Unbiased Filtering Of Accidental Clicks in Verizon Media Native Advertising

Verizon Media (VZM) native advertising is one of VZM largest and fastest growing businesses, reaching a run-rate of several hundred million USDs in the past year. Driving the VZM native models that are used to predict event probabilities, such as click and conversion probabilities, is OFFSET - a feature enhanced collaborative-filtering based event-prediction algorithm. In this work we focus on the challenge of predicting click-through rates (CTR) when we are aware that some of the clicks have short dwell-time and are defined as accidental clicks. An accidental click implies little affinity between the user and the ad, so predicting that similar users will click on the ad is inaccurate. Therefore, it may be beneficial to remove clicks with dwell-time lower than a predefined threshold from the training set. However, we cannot ignore these positive events, as filtering these will cause the model to under predict. Previous approaches have tried to apply filtering and then adding corrective biases to the CTR predictions, but did not yield revenue lifts and therefore were not adopted. In this work, we present a new approach where the positive weight of the accidental clicks is distributed among all of the negative events (skips), based on their likelihood of causing accidental clicks, as predicted by an auxiliary model. These likelihoods are taken as the correct labels of the negative events, shifting our training from using only binary labels and adopting a binary cross-entropy loss function in our training process. After showing offline performance improvements, the modified model was tested online serving VZM native users, and provided 1.18% revenue lift over the production model which is agnostic to accidental clicks.

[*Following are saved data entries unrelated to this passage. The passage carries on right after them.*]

-- pv_equiv track=rewrite | github.com/leochlon/pythea | strawberry/src/strawberry/mcp_server.py | _map_cites_to_known_ids
-- ===== SOURCE A (Python) =====
-- from typing import Any, Dict, List, Optional, Tuple
--
-- def _map_cites_to_known_ids(cites: List[str], known: set) -> List[str]:
--     """
--     Best-effort mapping so numeric cites can match either:
--       - "12" (span id "12")
--       - "S12" (span id "S12")
--       - "S11" if caller uses 1-based in answer but spans are 0-based (common)
--     """
--     mapped: List[str] = []
--     for c in cites:
--         if c in known:
--             mapped.append(c)
--             continue
--
--         if c.isdigit():
--             n = int(c)
--             if f"S{n}" in known:
--                 mapped.append(f"S{n}")
--                 continue
--             if n > 0 and f"S{n-1}" in known:
--                 mapped.append(f"S{n-1}")
--                 continue
--
--         if c.startswith("S") and c[1:].isdigit():
--             tail = c[1:]
--             if tail in known:
--                 mapped.append(tail)
--                 continue
--
--         mapped.append(c)
--
--     # de-dupe preserving order
--     seen = set()
--     out = []
--     for c in mapped:
--         if c not in seen:
--             out.append(c)
--             seen.add(c)
--     return out
-- ===== SOURCE B (Python) =====
-- def _resolve(c, known):
--     if c in known:
--         return c
--     if c.isdigit():
--         n = int(c)
--         for k in ((n, n - 1) if n > 0 else (n,)):
--             if f"S{k}" in known:
--                 return f"S{k}"
--     elif c.startswith("S") and c[1:].isdigit() and c[1:] in known:
--         return c[1:]
--     return c
--
--
-- def _map_cites_to_known_ids(cites, known):
--     # Walk the cites BACKWARD, keeping resolved ids in an ordered dict and
--     # moving an id to the (current) end whenever it reappears earlier; reading
--     # the dict backwards then yields first occurrences in order - no seen set,
--     # no separate dedup pass.
--     d = {}
--     for c in reversed(cites):
--         r = _resolve(c, known)
--         d.pop(r, None)
--         d[r] = None
--     return list(reversed(d))
-- ===== Notes on version B (the rewrite author's own statement) =====
-- stated objective: alternative
-- what changed: B fuses resolution and dedup into ONE backward pass: it walks the cites in reverse keeping resolved ids in an ordered dict with move-to-end on reappearance, then reads the dict backwards, replacing A's two staged forward passes (continue-cascade map, then seen-set dedup); resolution is factored into a helper whose numeric candidates are scanned as a loop.
import Mathlib
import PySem

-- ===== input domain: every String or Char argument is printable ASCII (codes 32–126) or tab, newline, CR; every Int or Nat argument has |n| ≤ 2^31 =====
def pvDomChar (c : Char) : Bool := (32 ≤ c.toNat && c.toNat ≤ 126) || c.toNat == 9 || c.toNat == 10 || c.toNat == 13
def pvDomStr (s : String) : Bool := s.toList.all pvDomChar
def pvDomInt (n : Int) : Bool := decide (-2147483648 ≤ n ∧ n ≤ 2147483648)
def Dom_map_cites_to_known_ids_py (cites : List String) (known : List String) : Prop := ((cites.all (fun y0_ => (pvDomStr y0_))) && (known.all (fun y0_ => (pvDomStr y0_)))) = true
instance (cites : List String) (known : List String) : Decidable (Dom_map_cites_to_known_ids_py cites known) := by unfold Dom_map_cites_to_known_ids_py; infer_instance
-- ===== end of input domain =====

-- B fuses resolution and dedup into ONE backward pass: resolved ids go into an
-- ordered dict with move-to-end on reappearance, read backwards at the end — no
-- seen set, replacing A's two staged forward passes; objective: alternative.


-- ===== PORT A =====
def map_cites_to_known_ids_py (cites : List String) (known : List String) : List String :=
  let mapped : List String := cites.foldl (fun mapped c =>
    if PySem.Set.contains known c then mapped ++ [c]
    else
      -- digit branch with its two 'continue's, as an optional result
      let dres : Option String :=
        if PySem.Str.strIsdigit c then
          let n : Int := (PySem.Int.ofStr? c).getD 0
          if PySem.Set.contains known ("S" ++ PySem.Int.toStr n) then
            some ("S" ++ PySem.Int.toStr n)
          else if decide (0 < n) && PySem.Set.contains known ("S" ++ PySem.Int.toStr (n - 1)) then
            some ("S" ++ PySem.Int.toStr (n - 1))
          else none
        else none
      match dres with
      | some s => mapped ++ [s]
      | none =>
        if PySem.Str.startswith c "S" && PySem.Str.strIsdigit (PySem.Str.slice c (some 1) none) then
          let tail := PySem.Str.slice c (some 1) none
          if PySem.Set.contains known tail then mapped ++ [tail] else mapped ++ [c]
        else mapped ++ [c]) []
  -- de-dupe preserving order: out list + seen set
  (mapped.foldl (fun (st : List String × PySem.Set String) c =>
      if PySem.Set.contains st.2 c then st
      else (st.1 ++ [c], PySem.Set.add st.2 c)) ([], [])).1

-- ===== PORT B =====
-- _resolve from Source B: the early-return if/elif chain; the digit for-loop over
-- (n, n-1) / (n,) with its first-match return is the find? below.
def pvResolve (c : String) (known : List String) : String :=
  if PySem.Set.contains known c then c
  else if PySem.Str.strIsdigit c then
    let n : Int := (PySem.Int.ofStr? c).getD 0
    let ks : List Int := if decide (0 < n) then [n, n - 1] else [n]
    match ks.find? (fun k => PySem.Set.contains known ("S" ++ PySem.Int.toStr k)) with
    | some k => "S" ++ PySem.Int.toStr k
    | none => c
  else if PySem.Str.startswith c "S"
       && PySem.Str.strIsdigit (PySem.Str.slice c (some 1) none)
       && PySem.Set.contains known (PySem.Str.slice c (some 1) none) then
    PySem.Str.slice c (some 1) none
  else c

-- the backward fused pass: d.pop(r, None); d[r] = None over reversed(cites), then list(reversed(d))
def map_cites_to_known_ids_py_alt (cites : List String) (known : List String) : List String :=
  let d : PySem.Dict String (Option Unit) :=
    cites.reverse.foldl (fun d c =>
      let r := pvResolve c known
      PySem.Dict.insert (PySem.Dict.erase d r) r none) PySem.Dict.empty
  d.keys.reverse

-- ===== PRECONDITION & SPEC =====
def Spec_map_cites_to_known_ids_py (cites : List String) (known : List String) (out : List String) : Prop := out = map_cites_to_known_ids_py_alt cites known
instance (cites : List String) (known : List String) (out : List String) : Decidable (Spec_map_cites_to_known_ids_py cites known out) := by unfold Spec_map_cites_to_known_ids_py; infer_instance

-- ===== CLAIM (what is proved, stated in full; the proofs are below) =====
def Claim_equal_map_cites_to_known_ids_py : Prop := ∀ (cites : List String) (known : List String), Dom_map_cites_to_known_ids_py cites known → Spec_map_cites_to_known_ids_py cites known (map_cites_to_known_ids_py cites known)

-- ===== LEMMAS AND PROOFS =====

-- a digit string cannot start with 'S'
theorem pv_isdigit_not_startswith (c : String) (h : PySem.Str.strIsdigit c = true) :
    PySem.Str.startswith c "S" = false := by
  simp only [PySem.Str.strIsdigit, PySem.Str.startswith] at *
  revert h
  cases h' : c.toList with
  | nil => simp [PySem.Chars.strIsdigit]
  | cons a t =>
    simp [PySem.Chars.strIsdigit, PySem.Chars.startswith, PySem.Chars.isdigit, List.isPrefixOf]
    intro h1 h2 _ hS
    subst hS
    exact absurd h2 (by decide)

-- A's per-element cascade picks exactly the value of B's _resolve.
theorem pv_pick_eq (known : List String) (c : String) :
    (if PySem.Set.contains known c then c
     else
       let dres : Option String :=
         if PySem.Str.strIsdigit c then
           let n : Int := (PySem.Int.ofStr? c).getD 0
           if PySem.Set.contains known ("S" ++ PySem.Int.toStr n) then
             some ("S" ++ PySem.Int.toStr n)
           else if decide (0 < n) && PySem.Set.contains known ("S" ++ PySem.Int.toStr (n - 1)) then
             some ("S" ++ PySem.Int.toStr (n - 1))
           else none
         else none
       match dres with
       | some s => s
       | none =>
         if PySem.Str.startswith c "S" && PySem.Str.strIsdigit (PySem.Str.slice c (some 1) none) then
           let tail := PySem.Str.slice c (some 1) none
           if PySem.Set.contains known tail then tail else c
         else c)
    = pvResolve c known := by
  unfold pvResolve
  by_cases hk : PySem.Set.contains known c
  · have hm : c ∈ known := (PySem.Set.contains_iff known c).mp hk
    simp [hm]
  · by_cases hd : PySem.Str.strIsdigit c
    · have hS := pv_isdigit_not_startswith c hd
      simp only [hk, hd, if_false, if_true, Bool.false_eq_true]
      split_ifs with h1 h2 <;> simp_all [List.find?]
    · simp only [hk, hd, if_false, Bool.false_eq_true]
      split_ifs <;> simp_all

-- A's mapping loop equals mapping B's _resolve over the cites.
theorem pv_fold_eq_map (known : List String) (cites : List String) (acc : List String) :
    cites.foldl (fun mapped c =>
      if PySem.Set.contains known c then mapped ++ [c]
      else
        let dres : Option String :=
          if PySem.Str.strIsdigit c then
            let n : Int := (PySem.Int.ofStr? c).getD 0
            if PySem.Set.contains known ("S" ++ PySem.Int.toStr n) then
              some ("S" ++ PySem.Int.toStr n)
            else if decide (0 < n) && PySem.Set.contains known ("S" ++ PySem.Int.toStr (n - 1)) then
              some ("S" ++ PySem.Int.toStr (n - 1))
            else none
          else none
        match dres with
        | some s => mapped ++ [s]
        | none =>
          if PySem.Str.startswith c "S" && PySem.Str.strIsdigit (PySem.Str.slice c (some 1) none) then
            let tail := PySem.Str.slice c (some 1) none
            if PySem.Set.contains known tail then mapped ++ [tail] else mapped ++ [c]
          else mapped ++ [c]) acc
    = acc ++ cites.map (fun c => pvResolve c known) := by
  induction cites generalizing acc with
  | nil => simp
  | cons c cs ih =>
    have h := pv_pick_eq known c
    simp only [List.foldl_cons, List.map_cons]
    rw [show ∀ (z : String), acc ++ z :: (cs.map (fun c => pvResolve c known))
        = (acc ++ [z]) ++ cs.map (fun c => pvResolve c known) from
        fun z => (List.append_assoc acc [z] _).symm]
    rw [← ih]
    congr 1
    rw [← h]
    dsimp only
    split
    · rfl
    · split
      · rfl
      · split
        · split <;> rfl
        · rfl

-- A's seen-set dedup loop is first-occurrence dedup (PySem.Set.ofList).
theorem pv_dedup_loop (xs : List String) (s : List String) :
    (xs.foldl (fun (st : List String × PySem.Set String) c =>
        if PySem.Set.contains st.2 c then st
        else (st.1 ++ [c], PySem.Set.add st.2 c)) (s, s)).1
    = xs.foldl PySem.Set.add s := by
  induction xs generalizing s with
  | nil => rfl
  | cons c cs ih =>
    simp only [List.foldl_cons]
    by_cases hm : c ∈ s
    · have hc : PySem.Set.contains s c = true := by simpa [PySem.Set.contains_iff] using hm
      have ha : PySem.Set.add s c = s := by simp [PySem.Set.add, hm]
      simpa [hm, hc, ha] using ih s
    · have hc : ¬ PySem.Set.contains s c = true := by simpa [PySem.Set.contains_iff] using hm
      have ha : PySem.Set.add s c = s ++ [c] := by simp [PySem.Set.add, hm]
      simpa [hm, hc, ha] using ih (s ++ [c])

-- erase drops exactly the matching keys
theorem pv_keys_erase {κ ν : Type} [BEq κ] (d : PySem.Dict κ ν) (k : κ) :
    (PySem.Dict.erase d k).keys = d.keys.filter (fun x => !(x == k)) := by
  cases d with | mk l =>
    simp only [PySem.Dict.erase, PySem.Dict.keys]
    rw [List.filter_map]
    simp only [Function.comp_def]

-- after erasing k, the dict no longer contains k
theorem pv_contains_erase_self {κ ν : Type} [BEq κ] [LawfulBEq κ]
    (d : PySem.Dict κ ν) (k : κ) : (PySem.Dict.erase d k).contains k = false := by
  cases d with | mk l =>
    simp [PySem.Dict.erase, PySem.Dict.contains, List.any_filter]

-- B's backward move-to-front dict pass, read backwards, IS first-occurrence dedup.
theorem pv_rev_fold_eq_ofList (ys : List String) :
    ((ys.reverse.foldl (fun d r =>
        PySem.Dict.insert (PySem.Dict.erase d r) r (none : Option Unit))
      PySem.Dict.empty).keys).reverse
    = PySem.Set.ofList ys := by
  rw [List.foldl_reverse]
  induction ys with
  | nil => rfl
  | cons r t ih =>
    simp only [List.foldr_cons]
    rw [PySem.Dict.keys_insert_of_not_contains (h := pv_contains_erase_self _ r)]
    rw [pv_keys_erase]
    rw [List.reverse_append]
    rw [← List.filter_reverse, ih]
    simp [PySem.Set.ofList_cons, PySem.Set.discard]

-- ===== VERDICT (by name: the statement is the Claim_ definition above) =====
theorem map_cites_to_known_ids_py_spec : Claim_equal_map_cites_to_known_ids_py := by
  intro cites known _
  show map_cites_to_known_ids_py cites known = map_cites_to_known_ids_py_alt cites known
  unfold map_cites_to_known_ids_py map_cites_to_known_ids_py_alt
  rw [pv_fold_eq_map known cites []]
  simp only [List.nil_append]
  rw [pv_dedup_loop _ []]
  rw [← List.foldl_map (f := fun c => pvResolve c known)
        (g := fun (d : PySem.Dict String (Option Unit)) (r : String) =>
          PySem.Dict.insert (PySem.Dict.erase d r) r none)]
  rw [List.map_reverse]
  rw [pv_rev_fold_eq_ofList]
  rw [← PySem.Set.ofList_eq_foldl]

翻译：Verizon Media（VZM）原生广告是VZM规模最大且增长最快的业务之一，在过去一年中已达到数亿美元的年化收入。驱动VZM原生模型（用于预测点击概率和转化概率等事件概率）的核心算法是OFFSET——一种基于特征增强的协同过滤事件预测算法。本文聚焦于点击率（CTR）预测的挑战，特别是当部分点击具有短停留时间且被定义为意外点击的情况。意外点击意味着用户与广告之间的关联度极低，因此预测相似用户会点击该广告是不准确的。基于此，从训练集中移除停留时间低于预设阈值的点击可能是有益的。然而，我们无法完全忽略这些正事件，因为过滤它们会导致模型预测不足。以往的方法尝试应用过滤后对CTR预测添加校正偏差，但未能带来收入提升，因此未被采用。本文提出了一种新方法，将意外点击的正向权重分布到所有负事件（跳过）中，权重由辅助模型预测的意外点击可能性决定。这些可能性被用作负事件的校正标签，使我们的训练从仅使用二元标签转变为在训练过程中采用二元交叉熵损失函数。在展示离线性能提升后，修改后的模型在服务于VZM原生用户的在线环境中进行了测试，相较于忽略意外点击的生产模型，收入提升了1.18%。